● TASK STATEMENT: Work out how many lines of the data contain "tagged" and reply with that number alone.

[GIVEN DATA Boundary: Start]

-- pv_equiv track=rewrite | github.com/yiluzhou/watchtower | backend/services/intel.py | _model_available
-- ===== SOURCE A (Python) =====
-- def _model_available(requested: str, available: set[str]) -> bool:
--     normalized_requested = requested.strip().lower()
--     normalized_available = {a.strip().lower() for a in available if a}
--
--     if normalized_requested in normalized_available:
--         return True
--
--     if ":" not in normalized_requested and f"{normalized_requested}:latest" in normalized_available:
--         return True
--
--     # Only treat tag variants as interchangeable when the request omitted a tag.
--     if ":" not in normalized_requested:
--         req_base = normalized_requested.split(":", 1)[0]
--         return any(a.split(":", 1)[0] == req_base for a in normalized_available)
--
--     return False
-- ===== SOURCE B (Python) =====
-- def _model_available(requested: str, available: set[str]) -> bool:
--     req = requested.strip().lower()
--     tagged = ":" in req
--     for a in available:
--         if not a:
--             continue
--         name = a.strip().lower()
--         if name == req if tagged else name.split(":", 1)[0] == req:
--             return True
--     return False
-- ===== Notes on version B (the rewrite author's own statement) =====
-- stated objective: alternative
-- what changed: A builds a normalized set and then runs three staged membership/scan checks over it; B never materializes any intermediate set: it fixes one per-element predicate from whether the request carries a tag and does a single streaming pass over the raw iterable with early exit.
import Mathlib
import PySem

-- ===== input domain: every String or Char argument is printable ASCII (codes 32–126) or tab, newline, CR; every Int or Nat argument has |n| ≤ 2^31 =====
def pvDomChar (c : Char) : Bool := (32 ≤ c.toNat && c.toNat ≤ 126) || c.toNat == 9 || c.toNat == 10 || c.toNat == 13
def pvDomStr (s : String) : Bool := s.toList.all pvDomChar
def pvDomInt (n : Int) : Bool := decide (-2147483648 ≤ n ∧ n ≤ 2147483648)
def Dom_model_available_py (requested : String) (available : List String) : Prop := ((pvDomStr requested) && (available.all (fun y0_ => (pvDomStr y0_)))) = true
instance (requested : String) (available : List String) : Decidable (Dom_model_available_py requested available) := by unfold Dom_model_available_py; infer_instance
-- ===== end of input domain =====

-- B never builds A's normalized set: it fixes one per-element predicate from whether the
-- request carries a tag and makes a single streaming pass over the raw list (alternative decomposition, same cost).

-- shared helper: a.split(":", 1)[0]  (both Pythons compute this expression)
def pySplitBase (s : String) : String :=
  ((PySem.Str.splitMax? s ":" 1).getD []).headD ""

-- ===== PORT A =====
def model_available_py (requested : String) (available : List String) : Bool :=
  let normalized_requested := PySem.Str.lower (PySem.Str.strip requested)
  let normalized_available : PySem.Set String :=
    PySem.Set.ofList ((available.filter (fun a => a ≠ "")).map
      (fun a => PySem.Str.lower (PySem.Str.strip a)))
  if PySem.Set.contains normalized_available normalized_requested then true
  else if (!PySem.Str.isIn ":" normalized_requested) &&
          PySem.Set.contains normalized_available (normalized_requested ++ ":latest") then true
  else if !PySem.Str.isIn ":" normalized_requested then
    let req_base := pySplitBase normalized_requested
    normalized_available.any (fun a => pySplitBase a == req_base)
  else false

-- ===== PORT B =====
def model_available_py_alt (requested : String) (available : List String) : Bool :=
  let req := PySem.Str.lower (PySem.Str.strip requested)
  let tagged := PySem.Str.isIn ":" req
  available.any (fun a =>
    !(a == "") &&
      (let name := PySem.Str.lower (PySem.Str.strip a)
       if tagged then name == req else pySplitBase name == req))

-- ===== PRECONDITION & SPEC =====
def Spec_model_available_py (requested : String) (available : List String) (out : Bool) : Prop := out = model_available_py_alt requested available
instance (requested : String) (available : List String) (out : Bool) : Decidable (Spec_model_available_py requested available out) := by unfold Spec_model_available_py; infer_instance

-- ===== CLAIM =====
def Claim_equal_model_available_py : Prop := ∀ (requested : String) (available : List String), Dom_model_available_py requested available → Spec_model_available_py requested available (model_available_py requested available)

-- ===== LEMMAS AND PROOFS =====

theorem go_msplit_zero (sep : List Char) (fuel : Nat) (l cur : List Char) (acc : List (List Char)) :
    PySem.Chars.splitOnMax.go sep fuel 0 l cur acc = ((cur.reverse ++ l) :: acc).reverse := by
  cases fuel with
  | zero => simp [PySem.Chars.splitOnMax.go]
  | succ n => cases l <;> simp [PySem.Chars.splitOnMax.go]

theorem go_msplit_one (l : List Char) : ∀ (fuel : Nat) (cur : List Char) (acc : List (List Char)),
    l.length ≤ fuel →
    PySem.Chars.splitOnMax.go [':'] fuel 1 l cur acc =
      if ':' ∈ l then
        acc.reverse ++ [cur.reverse ++ l.takeWhile (fun c => !(c == ':')),
                        (l.dropWhile (fun c => !(c == ':'))).drop 1]
      else acc.reverse ++ [cur.reverse ++ l] := by
  induction l with
  | nil => intro fuel cur acc _; cases fuel <;> simp [PySem.Chars.splitOnMax.go]
  | cons c rest ih =>
    intro fuel cur acc hfuel
    cases fuel with
    | zero => simp at hfuel
    | succ f =>
      by_cases hc : c = ':'
      · subst hc
        simp [PySem.Chars.splitOnMax.go, List.isPrefixOf, go_msplit_zero]
      · have hstep : PySem.Chars.splitOnMax.go [':'] (f+1) 1 (c :: rest) cur acc
            = PySem.Chars.splitOnMax.go [':'] f 1 rest (c :: cur) acc := by
          simp [PySem.Chars.splitOnMax.go, List.isPrefixOf, Ne.symm hc]
        rw [hstep, ih f (c :: cur) acc (by simpa using hfuel)]
        by_cases hm : ':' ∈ rest <;> simp [hm, hc, Ne.symm hc]

theorem takeWhile_ne_colon_eq {l : List Char} (h : ':' ∉ l) :
    l.takeWhile (fun c => !(c == ':')) = l := by
  refine List.takeWhile_eq_self_iff.mpr ?_
  intro c hc
  simp only [Bool.not_eq_eq_eq_not, Bool.not_true, beq_eq_false_iff_ne, ne_eq]
  rintro rfl; exact h hc

theorem takeWhile_append_colon (l t : List Char) (h : ':' ∉ l) :
    (l ++ ':' :: t).takeWhile (fun c => !(c == ':')) = l := by
  induction l with
  | nil => simp
  | cons a l ih =>
    have ha : a ≠ ':' := fun e => h (by simp [e])
    simp only [List.cons_append, List.takeWhile_cons]
    simp [ha, ih (fun hm => h (List.mem_cons_of_mem _ hm))]

theorem pySplitBase_eq (s : String) :
    pySplitBase s = String.ofList (s.toList.takeWhile (fun c => !(c == ':'))) := by
  unfold pySplitBase
  have h1 : PySem.Str.splitMax? s ":" 1 =
      Option.map (fun x => List.map String.ofList x)
        (PySem.Chars.splitMax? s.toList [':'] 1) := rfl
  have h2 : PySem.Chars.splitMax? s.toList [':'] 1 =
      some (PySem.Chars.splitOnMax s.toList [':'] 1) := by
    simp [PySem.Chars.splitMax?]
  have h3 : PySem.Chars.splitOnMax s.toList [':'] 1 =
      PySem.Chars.splitOnMax.go [':'] (s.toList.length + 1) 1 s.toList [] [] := by
    simp [PySem.Chars.splitOnMax]
  rw [h1, h2]
  simp only [Option.map_some, Option.getD_some, h3,
    go_msplit_one s.toList (s.toList.length + 1) [] [] (by omega)]
  by_cases hm : ':' ∈ s.toList
  · simp [hm]
  · simp [hm, takeWhile_ne_colon_eq hm, String.ofList_toList]

theorem not_colon_of_not_isIn {s : String} (h : PySem.Str.isIn ":" s = false) :
    ':' ∉ s.toList := by
  intro hmem
  obtain ⟨pre, suf, hps⟩ := List.append_of_mem hmem
  have hinf : [':'] <:+: s.toList := ⟨pre, suf, by rw [hps]; simp⟩
  have hC : PySem.Chars.isIn [':'] s.toList = false := by simpa using h
  have h2 : PySem.Str.isIn ":" s = true := (PySem.Str.isIn_iff_infix ":" s).mpr (by simpa using hinf)
  simp [hC] at h2

theorem base_of_no_colon {s : String} (h : ':' ∉ s.toList) : pySplitBase s = s := by
  rw [pySplitBase_eq, takeWhile_ne_colon_eq h, String.ofList_toList]

theorem base_latest {s : String} (h : ':' ∉ s.toList) :
    pySplitBase (s ++ ":latest") = s := by
  rw [pySplitBase_eq]
  have hl : (s ++ ":latest").toList = s.toList ++ (':' :: "latest".toList) := by simp
  rw [hl, takeWhile_append_colon _ _ h, String.ofList_toList]

-- any over the deduplicated set equals any over the underlying list
theorem set_any_eq_list_any (lst : List String) (p : String → Bool) :
    (PySem.Set.ofList lst).any p = lst.any p := by
  rw [Bool.eq_iff_iff]
  simp only [List.any_eq_true]
  constructor
  · rintro ⟨x, hx, hp⟩
    exact ⟨x, (PySem.Set.mem_ofList lst x).mp hx, hp⟩
  · rintro ⟨x, hx, hp⟩
    exact ⟨x, (PySem.Set.mem_ofList lst x).mpr hx, hp⟩

-- B's streaming any over the raw list equals any over A's normalized list
theorem any_raw_eq_any_norm (available : List String) (p : String → Bool) :
    (available.any (fun a => (!(a == "")) && p (PySem.Str.lower (PySem.Str.strip a)))) =
      ((available.filter (fun a => a ≠ "")).map
        (fun a => PySem.Str.lower (PySem.Str.strip a))).any p := by
  induction available with
  | nil => rfl
  | cons a rest ih =>
    by_cases ha : a = ""
    · subst ha; simpa using ih
    · have hb' : (a == "") = false := beq_eq_false_iff_ne.mpr ha
      simp [hb', ha, ih]

-- ===== VERDICT =====
theorem model_available_py_spec : Claim_equal_model_available_py := by
  intro requested available _
  unfold Spec_model_available_py model_available_py model_available_py_alt
  set nr := PySem.Str.lower (PySem.Str.strip requested) with hnr
  set lst := (available.filter (fun a => a ≠ "")).map
      (fun a => PySem.Str.lower (PySem.Str.strip a)) with hlst
  by_cases hc : PySem.Str.isIn ":" nr
  · have hcC : PySem.Chars.isIn [':'] nr.toList = true := by simpa using hc
    simp only [hc, if_true]
    rw [any_raw_eq_any_norm available (fun name => name == nr), ← hlst]
    rw [Bool.eq_iff_iff]
    by_cases hA : nr ∈ lst
    · simp [PySem.Set.contains, hA, List.any_eq_true,
        (PySem.Set.mem_ofList lst nr).mpr hA]
    · have hA' : nr ∉ PySem.Set.ofList lst := fun h => hA ((PySem.Set.mem_ofList lst nr).mp h)
      simp only [PySem.Set.contains]
      simp [hA', hA, List.any_eq_true]
  · have hb : (PySem.Str.isIn ":" nr) = false := by simpa using hc
    have hnc : ':' ∉ nr.toList := not_colon_of_not_isIn hb
    have hbC : PySem.Chars.isIn [':'] nr.toList = false := by simpa using hb
    simp only [hb, Bool.false_eq_true, if_false]
    rw [any_raw_eq_any_norm available (fun name => pySplitBase name == nr), ← hlst,
      ← set_any_eq_list_any lst (fun name => pySplitBase name == nr)]
    simp only [base_of_no_colon hnc]
    by_cases hA : nr ∈ lst
    · have hany : (List.any (PySem.Set.ofList lst) fun a => pySplitBase a == nr) = true :=
        List.any_eq_true.mpr ⟨nr, (PySem.Set.mem_ofList lst nr).mpr hA,
          by simp [base_of_no_colon hnc]⟩
      simp [hA, hany]
    · by_cases hB : nr ++ ":latest" ∈ lst
      · have hany : (List.any (PySem.Set.ofList lst) fun a => pySplitBase a == nr) = true :=
          List.any_eq_true.mpr ⟨nr ++ ":latest", (PySem.Set.mem_ofList lst _).mpr hB,
            by simp [base_latest hnc]⟩
        simp [hB, hany]
      · simp [hA, hB]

[GIVEN DATA Boundary: End]

● RESPONSE AREA: 4